2. All this is of course but hog wash, since no atom sheds any of its electrons, lest it becomes a different element altogether. Nor is light generated by any one electron's addition nor depletion, but quite differently as I have detailed elsewhere.

3. And for their so called solar wind particles being funneled down, they have no idea of what they are saying.   By the illustration figure 67-3, if any solar particle lies in the path of the earth, it will not funnel anywhere but pass straight on to earth's surface as illustrated by arrow C.

4. A particle, is understood as something of solid substance, which is not lighter than air, wherefore it will not remain above our boundaries, but pass on through the air as a brick in water.

5. The fine dust that on a dry day may cloud up into the air, are particles, these are lumps of atoms and molecules not in the nature of any gas. Within a single millimeter of that dust more than a million atoms may be found, its atoms are far too dense and/or too large for any light to pass, wherefore also that dust is seen.

6. A single atom is not as such a particle, if however it be a single atom of a heavier element it may be considered a particle, (like unto that which we call radiation), but as such it will not then remain aloof above our atmosphere.  Only atoms in the nature of a gas will remain aloof from our atmosphere, from which and by means of which the auroras are formulated.

DIODE  (Fundamentals)

1. A diode being a device that allows electrical current to pass into one direction only.  As per illustration figure 67-5, at the right side an alternating current may be applied, the essence of which is a flow that at some specific rate, usually 60 times each second, changes its direction of rotation.
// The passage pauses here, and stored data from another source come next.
theorem pvSortDown_sorted : ∀ (k : Nat) (s : List Int), k < s.length →
    (s.drop (k+1)).Sorted (· ≤ ·) →
    (∀ x ∈ s.take (k+1), ∀ y ∈ s.drop (k+1), x ≤ y) →
    (pvSortDown s k).Sorted (· ≤ ·) := by
  intro k
  induction k with
  | zero =>
    intro s hlen hsorted hbound
    match s, hlen with
    | a :: t, _ =>
      simp only [pvSortDown]
      simp only [List.drop_succ_cons, List.drop_zero] at hsorted
      refine List.sorted_cons.mpr ⟨?_, hsorted⟩
      intro y hy
      exact hbound a (by simp) y (by simpa using hy)
  | succ k ih =>
    intro s hlen hsorted hbound
    show (pvSortDown (pvInner s (k+1)) k).Sorted (· ≤ ·)
    have hk1 : k + 1 < s.length := hlen
    rw [pvInner_eq_bpass _ _ hk1]
    have htake_ne : s.take (k+2) ≠ [] := by
      have : (s.take (k+2)).length = k+2 := by rw [List.length_take]; omega
      intro h; rw [h] at this; simp at this
    obtain ⟨l', M, he, hM⟩ := pvBPass_last _ htake_ne
    rw [he]
    have hlt : (l' ++ [M]).length = k + 2 := by
      rw [← he, (pvBPass_perm _).length_eq, List.length_take]; omega
    have hl' : l'.length = k + 1 := by simp at hlt; omega
    -- elements of l' ++ [M] are elements of s.take (k+2)
    have hmem : ∀ x ∈ l' ++ [M], x ∈ s.take (k+2) := by
      intro x hx
      exact ((pvBPass_perm (s.take (k+2))).mem_iff).mp (he ▸ hx)
    have hMmem : M ∈ s.take (k+2) := hmem M (by simp)
    apply ih
    · simp [hl']; omega
    · -- drop (k+1) of l' ++ [M] ++ s.drop (k+2) = M :: s.drop (k+2), sorted
      have hd : (l' ++ [M] ++ s.drop (k+2)).drop (k+1) = M :: s.drop (k+2) := by
        rw [List.append_assoc, List.drop_append_of_le_length (by omega),
          List.drop_eq_nil_of_le (by omega), List.nil_append, List.singleton_append]
      rw [hd]
      refine List.sorted_cons.mpr ⟨?_, hsorted⟩
      intro y hy
      exact hbound M hMmem y hy
    · intro x hx y hy
      have ht : (l' ++ [M] ++ s.drop (k+2)).take (k+1) = l' := by
        rw [List.append_assoc, List.take_append_of_le_length (by omega),
          List.take_of_length_le (by omega)]
      have hd : (l' ++ [M] ++ s.drop (k+2)).drop (k+1) = M :: s.drop (k+2) := by
        rw [List.append_assoc, List.drop_append_of_le_length (by omega),
          List.drop_eq_nil_of_le (by omega), List.nil_append, List.singleton_append]
      rw [ht] at hx
      rw [hd] at hy
      have hxs : x ∈ s.take (k+2) := hmem x (by simp [hx])
      rcases hy with _ | ⟨_, hy⟩
      · exact hM x hxs
      · exact hbound x hxs y (by assumption)


def pvRun (s : List Int) (ops : List (Nat × Int)) : List Int :=
  ops.foldl (fun s op => pvAddAt s op.1 op.2) s

theorem length_pvAddAt (s : List Int) (p : Nat) (v : Int) :
    (pvAddAt s p v).length = s.length := List.length_set ..

theorem getD_pvAddAt (s : List Int) (p q : Nat) (v : Int) (hp : p < s.length) :
    (pvAddAt s p v).getD q 0 = if q = p then s.getD q 0 + v else s.getD q 0 := by
  simp only [pvAddAt, List.getD_eq_getElem?_getD, List.getElem?_set]
  by_cases h : q = p
  · simp [h, hp]
  · have h2 : p ≠ q := fun hh => h hh.symm
    simp [h, h2]

theorem length_pvRun (ops : List (Nat × Int)) (s : List Int) :
    (pvRun s ops).length = s.length := by
  induction ops generalizing s with
  | nil => rfl
  | cons op rest ih => simp only [pvRun, List.foldl_cons] at *; rw [ih, length_pvAddAt]

theorem getD_pvRun (ops : List (Nat × Int)) (s : List Int) (q : Nat)
    (hops : ∀ op ∈ ops, op.1 < s.length) :
    (pvRun s ops).getD q 0
      = s.getD q 0 + ((ops.filter (fun op => op.1 == q)).map Prod.snd).sum := by
  induction ops generalizing s with
  | nil => simp [pvRun]
  | cons op rest ih =>
    have hp : op.1 < s.length := hops op (by simp)
    have hrest : ∀ o ∈ rest, o.1 < (pvAddAt s op.1 op.2).length := by
      rw [length_pvAddAt]; exact fun o ho => hops o (by simp [ho])
    simp only [pvRun, List.foldl_cons] at *
    rw [ih _ hrest, getD_pvAddAt _ _ _ _ hp, List.filter_cons]
    by_cases h : op.1 = q
    · simp only [h, beq_self_eq_true, if_true, if_pos rfl, List.map_cons, List.sum_cons]
      ring
    · have h2 : ¬ (op.1 == q) = true := by simpa using fun hh => h hh
      have h3 : q ≠ op.1 := fun hh => h hh.symm
      simp [h2, h3]

theorem pvRun_append (s : List Int) (o1 o2 : List (Nat × Int)) :
    pvRun s (o1 ++ o2) = pvRun (pvRun s o1) o2 := List.foldl_append ..

theorem pvRun_flatMap {α : Type} (l : List α) (h : α → List (Nat × Int)) (s : List Int) :
    pvRun s (l.flatMap h) = l.foldl (fun s a => pvRun s (h a)) s := by
  rw [pvRun, List.foldl_flatMap]; rfl

theorem pv_sum_flatMap {α : Type} (l : List α) (g : α → List Int) :
    (l.flatMap g).sum = (l.map (fun a => (g a).sum)).sum := by
  induction l <;> simp [*]

theorem sum_snd_filter_flatMap {α : Type} (l : List α) (h : α → List (Nat × Int))
    (f : Nat × Int → Bool) :
    (((l.flatMap h).filter f).map Prod.snd).sum
      = (l.map (fun a => (((h a).filter f).map Prod.snd).sum)).sum := by
  rw [List.filter_flatMap, List.map_flatMap, pv_sum_flatMap]

theorem sum_map_range_single (n q : Nat) (f : Nat → Int) (hq : q < n)
    (h0 : ∀ i < n, i ≠ q → f i = 0) :
    ((List.range n).map f).sum = f q := by
  induction n with
  | zero => omega
  | succ n ih =>
    rw [List.range_succ, List.map_append, List.sum_append]
    by_cases h : q = n
    · have : ((List.range n).map f).sum = 0 := by
        apply List.sum_eq_zero
        intro x hx
        simp only [List.mem_map, List.mem_range] at hx
        obtain ⟨i, hi, rfl⟩ := hx
        exact h0 i (by omega) (by omega)
      simp [this, h]
    · rw [ih (by omega) (fun i hi hne => h0 i (by omega) hne)]
      simp [h0 n (by omega) (fun hh => h hh.symm)]

theorem map_range_getD {α : Type} (l : List α) (d : α) :
    (List.range l.length).map (fun j => l.getD j d) = l := by
  apply List.ext_getElem
  · simp
  · intro i h1 h2
    simp [List.getD_eq_getElem?_getD, List.getElem?_eq_getElem h2]

def pvDiagOps (mat : List (List Int)) : List (Nat × Int) :=
  (List.range mat.length).flatMap (fun i =>
    [(2*mat.length, (mat.getD i []).getD i 0),
     (2*mat.length+1, (mat.getD i []).getD (mat.length-1-i) 0)])

def pvRCOps (mat : List (List Int)) : List (Nat × Int) :=
  (List.range mat.length).flatMap (fun i =>
    (List.range mat.length).flatMap (fun j =>
      [(i, (mat.getD i []).getD j 0),
       (mat.length+i, (mat.getD j []).getD i 0)]))

def pvSumsB (mat : List (List Int)) : List Int :=
  mat.map (fun row => row.sum)
    ++ (List.range mat.length).map (fun j => (mat.map (fun row => row.getD j 0)).sum)
    ++ [((List.range mat.length).map (fun i => (mat.getD i []).getD i 0)).sum,
        ((List.range mat.length).map (fun i => (mat.getD i []).getD (mat.length-1-i) 0)).sum]

theorem filter_pair_sum (p1 p2 q : Nat) (v1 v2 : Int) :
    ((([(p1,v1),(p2,v2)] : List (Nat × Int)).filter (fun op => op.1 == q)).map Prod.snd).sum
      = (if p1 = q then v1 else 0) + (if p2 = q then v2 else 0) := by
  by_cases h1 : p1 = q <;> by_cases h2 : p2 = q <;> simp [List.filter_cons, h1, h2]

theorem getD_zeros (m q : Nat) : ((List.range m).map (fun _ => (0:Int))).getD q 0 = 0 := by
  simp only [List.getD_eq_getElem?_getD, List.getElem?_map]
  cases (List.range m)[q]? <;> simp

theorem map_range_getD_comp {α β : Type} (l : List α) (d : α) (g : α → β) :
    (List.range l.length).map (fun j => g (l.getD j d)) = l.map g := by
  conv_rhs => rw [← map_range_getD l d]
  rw [List.map_map]
  rfl

theorem eq_of_getD (l1 l2 : List Int) (hl : l1.length = l2.length)
    (h : ∀ i < l1.length, l1.getD i 0 = l2.getD i 0) : l1 = l2 := by
  apply List.ext_getElem hl
  intro i h1 h2
  have := h i h1
  rwa [List.getD_eq_getElem?_getD, List.getD_eq_getElem?_getD,
    List.getElem?_eq_getElem h1, List.getElem?_eq_getElem h2] at this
2. The media of the diode is such that it holds a fixed rotation, factually, its atoms so structured that it will allow but one fixed direction of rotation.
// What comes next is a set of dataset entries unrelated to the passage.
-- pv_equiv track=rewrite | github.com/sravanbsn/rtrp_1 | drishti-link-backend/routers/admin.py | _hour_label
-- ===== SOURCE A (Python) =====
-- def _hour_label(hour: int) -> str:
--     labels = {
--         range(5, 9):   "Early Morning (5-9 AM)",
--         range(9, 12):  "Morning (9 AM-12 PM)",
--         range(12, 17): "Afternoon (12-5 PM)",
--         range(17, 20): "Evening (5-8 PM)",
--         range(20, 24): "Night (8 PM-12 AM)",
--         range(0, 5):   "Late Night (12-5 AM)",
--     }
--     for r, label in labels.items():
--         if hour in r:
--             return label
--     return f"Hour {hour}:00"
-- ===== SOURCE B (Python) =====
-- _LABELS = [
--     "Late Night (12-5 AM)" if h < 5 else
--     "Early Morning (5-9 AM)" if h < 9 else
--     "Morning (9 AM-12 PM)" if h < 12 else
--     "Afternoon (12-5 PM)" if h < 17 else
--     "Evening (5-8 PM)" if h < 20 else
--     "Night (8 PM-12 AM)"
--     for h in range(24)
-- ]
--
-- def _hour_label(hour: int) -> str:
--     if 0 <= hour < 24:
--         return _LABELS[hour]
--     return f"Hour {hour}:00"
-- ===== Notes on version B (the rewrite author's own statement) =====
-- stated objective: idiomatic
-- what changed: Replaced the runtime scan over six range objects with a per-hour label table built once at module load; the function body is a single bounds check and direct list index.
import Mathlib
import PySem

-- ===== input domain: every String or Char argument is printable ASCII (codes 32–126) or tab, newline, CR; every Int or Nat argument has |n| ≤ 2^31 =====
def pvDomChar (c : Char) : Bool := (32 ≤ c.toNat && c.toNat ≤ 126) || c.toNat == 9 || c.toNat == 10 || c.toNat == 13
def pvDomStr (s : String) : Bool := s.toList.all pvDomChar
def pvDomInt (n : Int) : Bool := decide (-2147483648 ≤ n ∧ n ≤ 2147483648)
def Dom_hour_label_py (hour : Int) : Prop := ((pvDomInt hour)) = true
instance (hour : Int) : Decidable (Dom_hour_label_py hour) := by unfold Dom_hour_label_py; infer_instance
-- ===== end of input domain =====

-- B replaces A's per-call scan over six ranges with a precomputed 24-entry table and a single index (idiomatic).

-- ===== PORT A =====
-- A scans an association list of (half-open range, label) pairs in insertion order.
def hourLabelScan (hour : Int) : List ((Int × Int) × String) → String
  | [] => "Hour " ++ PySem.Int.toStr hour ++ ":00"
  | ((lo, hi), label) :: rest =>
      if lo ≤ hour ∧ hour < hi then label else hourLabelScan hour rest

def hour_label_py (hour : Int) : String :=
  hourLabelScan hour
    [ ((5, 9),   "Early Morning (5-9 AM)")
    , ((9, 12),  "Morning (9 AM-12 PM)")
    , ((12, 17), "Afternoon (12-5 PM)")
    , ((17, 20), "Evening (5-8 PM)")
    , ((20, 24), "Night (8 PM-12 AM)")
    , ((0, 5),   "Late Night (12-5 AM)") ]

-- ===== PORT B =====
-- the precomputed table: entry h is the label of hour h (built once, as Source B's comprehension)
def hourLabelTable : List String :=
  (List.range 24).map (fun h =>
    if h < 5 then "Late Night (12-5 AM)"
    else if h < 9 then "Early Morning (5-9 AM)"
    else if h < 12 then "Morning (9 AM-12 PM)"
    else if h < 17 then "Afternoon (12-5 PM)"
    else if h < 20 then "Evening (5-8 PM)"
    else "Night (8 PM-12 AM)")

def hour_label_py_alt (hour : Int) : String :=
  if 0 ≤ hour ∧ hour < 24 then hourLabelTable.getD hour.toNat ""
  else "Hour " ++ PySem.Int.toStr hour ++ ":00"

-- ===== PRECONDITION & SPEC =====
def Spec_hour_label_py (hour : Int) (out : String) : Prop := out = hour_label_py_alt hour
instance (hour : Int) (out : String) : Decidable (Spec_hour_label_py hour out) := by unfold Spec_hour_label_py; infer_instance

-- ===== CLAIM (what is proved, stated in full; the proofs are below) =====
def Claim_equal_hour_label_py : Prop := ∀ (hour : Int), Dom_hour_label_py hour → Spec_hour_label_py hour (hour_label_py hour)

-- ===== LEMMAS AND PROOFS =====

theorem hour_label_eq (hour : Int) : hour_label_py hour = hour_label_py_alt hour := by
  by_cases h : 0 ≤ hour ∧ hour < 24
  · obtain ⟨h0, h24⟩ := h
    interval_cases hour <;> rfl
  · simp only [hour_label_py, hourLabelScan, hour_label_py_alt, if_neg h]
    have h' : hour < 0 ∨ 24 ≤ hour := by omega
    rcases h' with h' | h' <;>
      simp only [if_neg (by omega : ¬ ((5:Int) ≤ hour ∧ hour < 9)),
        if_neg (by omega : ¬ ((9:Int) ≤ hour ∧ hour < 12)),
        if_neg (by omega : ¬ ((12:Int) ≤ hour ∧ hour < 17)),
        if_neg (by omega : ¬ ((17:Int) ≤ hour ∧ hour < 20)),
        if_neg (by omega : ¬ ((20:Int) ≤ hour ∧ hour < 24)),
        if_neg (by omega : ¬ ((0:Int) ≤ hour ∧ hour < 5))]

-- ===== VERDICT (by name: the statement is the Claim_ definition above) =====
theorem hour_label_py_spec : Claim_equal_hour_label_py := by
  intro hour _
  exact hour_label_eq hour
3. When therefore the current in its rotational movement matches that of the diode material, the flow of movement will proceed. (figure 67-6)  If however in the opposite direction of rotation as per illustration figure 67-5, the passage is blocked.

1. This may be compared to regular magnets in their directional flow of movement, when opposing directions of movement are brought together (Figure 67-5), these will block the continuation of it, or as usually stated; repel.
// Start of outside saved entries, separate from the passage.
-- pv_equiv track=rewrite | github.com/Adiiii03/Polymarket-Bot | market_finder.py | _find_up_down_indices
-- ===== SOURCE A (Python) =====
-- def _find_up_down_indices(outcomes: list[str]) -> tuple[int, int]:
--     """
--     Return (up_index, down_index) by scanning outcome names.
--     Falls back to (0, 1) if labels are ambiguous.
--     """
--     up_keywords = {"up", "higher", "yes", "above"}
--     down_keywords = {"down", "lower", "no", "below"}
--
--     up_idx, down_idx = 0, 1  # Default
--
--     for i, outcome in enumerate(outcomes):
--         o = outcome.lower().strip()
--         if o in up_keywords:
--             up_idx = i
--         elif o in down_keywords:
--             down_idx = i
--
--     return up_idx, down_idx
-- ===== SOURCE B (Python) =====
-- def _find_up_down_indices(outcomes: list[str]) -> tuple[int, int]:
--     """
--     Return (up_index, down_index) by scanning outcome names.
--     Falls back to (0, 1) if labels are ambiguous.
--     """
--     up_keywords = {"up", "higher", "yes", "above"}
--     down_keywords = {"down", "lower", "no", "below"}
--     indexed = list(enumerate(o.lower().strip() for o in outcomes))
--     up_idx = next((i for i, o in reversed(indexed) if o in up_keywords), 0)
--     down_idx = next((i for i, o in reversed(indexed) if o in down_keywords), 1)
--     return up_idx, down_idx
-- ===== Notes on version B (the rewrite author's own statement) =====
-- stated objective: simpler
-- what changed: Replaces the single stateful elif scan with two independent reverse searches (first match in reverse = last match) over a once-normalized enumerated list, with defaults 0 and 1; safe because the two keyword sets are disjoint.
import Mathlib
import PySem

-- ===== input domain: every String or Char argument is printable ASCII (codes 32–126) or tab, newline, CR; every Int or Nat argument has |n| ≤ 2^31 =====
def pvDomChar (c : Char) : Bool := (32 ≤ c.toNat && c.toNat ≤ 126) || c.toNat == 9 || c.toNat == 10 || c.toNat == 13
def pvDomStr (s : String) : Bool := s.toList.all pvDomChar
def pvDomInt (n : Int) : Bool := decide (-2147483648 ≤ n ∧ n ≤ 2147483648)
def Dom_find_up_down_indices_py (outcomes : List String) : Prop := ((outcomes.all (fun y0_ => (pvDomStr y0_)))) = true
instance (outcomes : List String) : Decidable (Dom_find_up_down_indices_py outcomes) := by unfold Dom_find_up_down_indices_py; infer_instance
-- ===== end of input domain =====

-- B replaces A's stateful elif scan by two independent reverse searches over a once-normalized list (simpler decomposition; same cost).

-- ===== PORT A =====
def find_up_down_indices_py (outcomes : List String) : Int × Int :=
  let up_keywords : PySem.Set String := PySem.Set.ofList ["up", "higher", "yes", "above"]
  let down_keywords : PySem.Set String := PySem.Set.ofList ["down", "lower", "no", "below"]
  (PySem.List.enumerate outcomes 0).foldl
    (fun (st : Int × Int) p =>
      let o := PySem.Str.strip (PySem.Str.lower p.2)
      if PySem.Set.contains up_keywords o then (p.1, st.2)
      else if PySem.Set.contains down_keywords o then (st.1, p.1)
      else st)
    (0, 1)

-- ===== PORT B =====
def find_up_down_indices_py_alt (outcomes : List String) : Int × Int :=
  let up_keywords : PySem.Set String := PySem.Set.ofList ["up", "higher", "yes", "above"]
  let down_keywords : PySem.Set String := PySem.Set.ofList ["down", "lower", "no", "below"]
  let indexed := PySem.List.enumerate (outcomes.map (fun o => PySem.Str.strip (PySem.Str.lower o))) 0
  let up_idx := ((indexed.reverse.find? (fun p => PySem.Set.contains up_keywords p.2)).map (·.1)).getD 0
  let down_idx := ((indexed.reverse.find? (fun p => PySem.Set.contains down_keywords p.2)).map (·.1)).getD 1
  (up_idx, down_idx)

-- ===== PRECONDITION & SPEC =====
def Spec_find_up_down_indices_py (outcomes : List String) (out : Int × Int) : Prop := out = find_up_down_indices_py_alt outcomes
instance (outcomes : List String) (out : Int × Int) : Decidable (Spec_find_up_down_indices_py outcomes out) := by unfold Spec_find_up_down_indices_py; infer_instance

-- ===== CLAIM (what is proved, stated in full; the proofs are below) =====
def Claim_equal_find_up_down_indices_py : Prop := ∀ (outcomes : List String), Dom_find_up_down_indices_py outcomes → Spec_find_up_down_indices_py outcomes (find_up_down_indices_py outcomes)

-- ===== LEMMAS AND PROOFS =====

-- enumerate commutes with map (on the element component)
theorem pv_enumerate_map (h : String → String) (xs : List String) (s : Int) :
    PySem.List.enumerate (xs.map h) s = (PySem.List.enumerate xs s).map (fun p => (p.1, h p.2)) := by
  induction xs generalizing s with
  | nil => simp [PySem.List.enumerate_nil]
  | cons x xs ih => simp [PySem.List.enumerate_cons, ih]

-- the elif fold with disjoint predicates equals two independent last-match (reverse first-match) searches
theorem pv_fold_eq_find (f g : String → Bool) (hfg : ∀ o, f o = true → g o = false)
    (l : List (Int × String)) (u d : Int) :
    l.foldl (fun (st : Int × Int) p =>
        if f p.2 then (p.1, st.2) else if g p.2 then (st.1, p.1) else st) (u, d)
    = (((l.reverse.find? (fun p => f p.2)).map (·.1)).getD u,
       ((l.reverse.find? (fun p => g p.2)).map (·.1)).getD d) := by
  induction l using List.reverseRecOn generalizing u d with
  | nil => simp
  | append_singleton l a ih =>
      rw [List.foldl_append, ih u d]
      simp only [List.reverse_append, List.reverse_cons, List.reverse_nil, List.nil_append,
        List.cons_append, List.find?_cons, List.foldl_cons, List.foldl_nil]
      by_cases hf : f a.2
      · have hg : g a.2 = false := hfg _ hf
        simp [hf, hg]
      · by_cases hg : g a.2 <;> simp [hf, hg]

theorem pv_disjoint (o : String) :
    PySem.Set.contains (PySem.Set.ofList ["up", "higher", "yes", "above"]) o = true →
    PySem.Set.contains (PySem.Set.ofList ["down", "lower", "no", "below"]) o = false := by
  intro h
  simp only [PySem.Set.contains, List.contains_eq_mem, decide_eq_true_eq, PySem.Set.mem_ofList,
    List.mem_cons, List.not_mem_nil, or_false] at h ⊢
  rcases h with rfl | rfl | rfl | rfl <;> decide

-- ===== VERDICT (by name: the statement is the Claim_ definition above) =====
theorem find_up_down_indices_py_spec : Claim_equal_find_up_down_indices_py := by
  intro outcomes _
  unfold Spec_find_up_down_indices_py find_up_down_indices_py find_up_down_indices_py_alt
  simp only [pv_enumerate_map, List.find?_map, ← List.map_reverse, Option.map_map]
  rw [show (fun (st : Int × Int) (p : Int × String) =>
      let o := PySem.Str.strip (PySem.Str.lower p.2)
      if PySem.Set.contains (PySem.Set.ofList ["up", "higher", "yes", "above"]) o then (p.1, st.2)
      else if PySem.Set.contains (PySem.Set.ofList ["down", "lower", "no", "below"]) o then (st.1, p.1)
      else st)
    = (fun (st : Int × Int) p =>
      if (fun o => PySem.Set.contains (PySem.Set.ofList ["up", "higher", "yes", "above"]) (PySem.Str.strip (PySem.Str.lower o))) p.2
      then (p.1, st.2)
      else if (fun o => PySem.Set.contains (PySem.Set.ofList ["down", "lower", "no", "below"]) (PySem.Str.strip (PySem.Str.lower o))) p.2
      then (st.1, p.1) else st) from rfl]
  rw [pv_fold_eq_find _ _ (fun o => pv_disjoint (PySem.Str.strip (PySem.Str.lower o)))]
  simp [Function.comp_def]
2. When the same magnets are positioned so that the flow is in like direction, they draw together, or, as in the case of the diode, allow the flow of current to pass.

3. This is the reality of those things, quite simple and to the point, and a far cry from having to gather a bunch of electrons that are never available, other than in the imagination of man.

1. Electrons for their size and function within nature are of no value whatsoever to promote either the rotational magnetic forces, as well as any linear magnetic field, or lines of force.

2. This is besides the fact that the existence of man's electrons is still in question. I prefer to call them the rings of the atom, rather than any particle of the atom, with the collateral or substance of those rings as not necessarily in the nature of what man conceives for electrons.

3. How simple thus must I make it? There is nothing super-natural in any diode, nor magnets whereby these act, but mechanically after the form, and norm of movement.

4. And here for those more advanced in this knowledge, the conductive movement between two magnets, as it is directionally conductive, always draws or repels the objects, while in the electrical it is either stopped or allowed to pass by directionally conductive movement.

5. The cause and differences thus are in the type of movement, linear or angular.

PERPLEXING

1. When we orbit our earth at an altitude of 200 miles, the centrifugal impact upon a person of a 165 lb earth-weight traveling at 18.000 mi/hr comes to 5,186 lb.

2. When instead that same person begins to orbit the moon at a distance of 200 miles, with a velocity of 18.000 mi/hr, his inertial impact is not the same as it would be around earth.  He for one thing is turning in a smaller circle, the diameter of the moon being 2160 miles while that of the earth is 8000 miles.

3. With the half measure of the moon, plus the 200 miles, his distance from its surface gives him a vector of 1,280 miles. The radius would thus be only 6,758,400 ft. His velocity of 18,000 miles/hr remains equal at 26,400 ft/sec.  As then the gravitational force of the moon is (as said) equal to one/sixth that of the earth, his moon weight would be 27.5 lb.

4. By the law of centrifugal thus:

5. 27.5 lb x 26,400-ft/sec2 : 6,758,400 ft/r = 2,836 lb/ centrifugal.

6. At the moon one would thus fall with a rate of 5.362 ft/sec/sec, when compared to the earth in one sixth thereof. As therefore the g/factor of the moon at its surface is 5.362, and we divide his inertial weight (c and g) by his moon weight of 27.5 lb, we come to a factor of 103.1.

7. A factor that is 19 times greater than what it is upon the surface of the moon, and that as we know cannot be.

8. When we take the 5,186 lb inertial weight of the earth measure, and divide it by his 165 lb of earth weight, it comes to a factor of 31.34, which is less than the 32.174 as the sea level factor of the earth, as of course it should be since the g/factor decreases as we remove ourselves further and further from the earth, or any gravitational object.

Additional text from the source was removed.